[[ Data for analysis, beginning ]]

-- pv_equiv track=rewrite | github.com/rnks2003/myFoobar | queueID.py | solution
-- ===== SOURCE A (Python) =====
-- def solution(start,length):
--     def rXor(start,end):
--         def Xor(end):
--             res=0
--             if end%4 == 0:
--                 res =end
--             elif end%4 == 1:
--                 res = 1
--             elif end%4 ==2:
--                 res = end+1
--             return res
--         return Xor(end)^Xor(start-1)
--
--     temp = start
--     res = 0
--     j = 0
--
--     for i in range(length,0,-1):
--         end = temp + i-1
--         res^=rXor(temp,end)
--         j+=1
--         temp = end+j
--     return res
-- ===== SOURCE B (Python) =====
-- def _xor_range(lo, hi):
--     # XOR of all integers in [lo, hi] (lo <= hi): peel an odd lo / even hi so the
--     # middle is whole pairs (2k, 2k+1), each XORing to 1; only the pair-count
--     # parity matters.
--     res = 0
--     if lo % 2 == 1:
--         res ^= lo
--         lo += 1
--     if hi % 2 == 0:
--         res ^= hi
--         hi -= 1
--     if ((hi - lo + 1) // 2) % 2 == 1:
--         res ^= 1
--     return res
--
--
-- def solution(start, length):
--     # The rows together tile the contiguous span [start, start + length**2 - length]
--     # except for a gap of r integers just before row r (r = 1 .. length-2's successor);
--     # XOR the whole span once, then XOR the gaps back out (x ^ x = 0).
--     if length <= 0:
--         return 0
--     res = _xor_range(start, start + length * length - length)
--     for r in range(1, length - 1):
--         lo = start + r * length + length - r
--         res ^= _xor_range(lo, lo + r - 1)
--     return res
-- ===== Notes on version B (the rewrite author's own statement) =====
-- stated objective: alternative
-- what changed: B never walks A's rows: it XORs the whole contiguous span [start, start+length^2-length] once and then XORs the inter-row gaps back out (set-complement via x^x=0), computing each range XOR by the odd/even-end pairing argument instead of A's temp/j row walk with the mod-4 prefix-XOR table.
import Mathlib
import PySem

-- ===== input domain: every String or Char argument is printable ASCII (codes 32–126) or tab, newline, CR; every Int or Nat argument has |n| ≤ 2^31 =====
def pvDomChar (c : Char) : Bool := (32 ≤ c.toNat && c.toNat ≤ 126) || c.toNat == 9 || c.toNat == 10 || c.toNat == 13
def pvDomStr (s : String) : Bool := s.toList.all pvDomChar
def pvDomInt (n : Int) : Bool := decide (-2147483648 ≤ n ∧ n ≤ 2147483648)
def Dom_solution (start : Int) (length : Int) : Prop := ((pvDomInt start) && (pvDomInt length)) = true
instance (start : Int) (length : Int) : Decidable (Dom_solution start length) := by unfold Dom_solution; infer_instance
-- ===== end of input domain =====

-- B never walks A's rows: it XORs the whole contiguous span once and XORs the
-- inter-row gaps back out (x ^ x = 0), each range XORed by the odd/even-end
-- pairing argument, with no temp/j walk and no mod-4 table (objective: alternative).

-- ===== PORT A =====
-- inner helper Xor(end): the %4 prefix-XOR table
def pvXorA (e : Int) : Int :=
  if PySem.Int.mod e 4 = 0 then e
  else if PySem.Int.mod e 4 = 1 then 1
  else if PySem.Int.mod e 4 = 2 then e + 1
  else 0

-- helper rXor(start, end) = Xor(end) ^ Xor(start-1)
def pvRXorA (s e : Int) : Int := PySem.Int.bxor (pvXorA e) (pvXorA (s - 1))

def solution (start : Int) (length : Int) : Int :=
  -- state (temp, res, j); for i in range(length, 0, -1)
  let st := (PySem.List.pyRange length 0 (-1)).foldl
    (fun (st : Int × Int × Int) i =>
      let temp := st.1
      let res := st.2.1
      let j := st.2.2
      let e := temp + i - 1
      let res := PySem.Int.bxor res (pvRXorA temp e)
      let j := j + 1
      (e + j, res, j))
    (start, 0, 0)
  st.2.1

[[ Data for analysis, end ]]

** Activity **
Every line in the records above with "span" in it adds one to the count; give that count and nothing else.

** Answer area **
4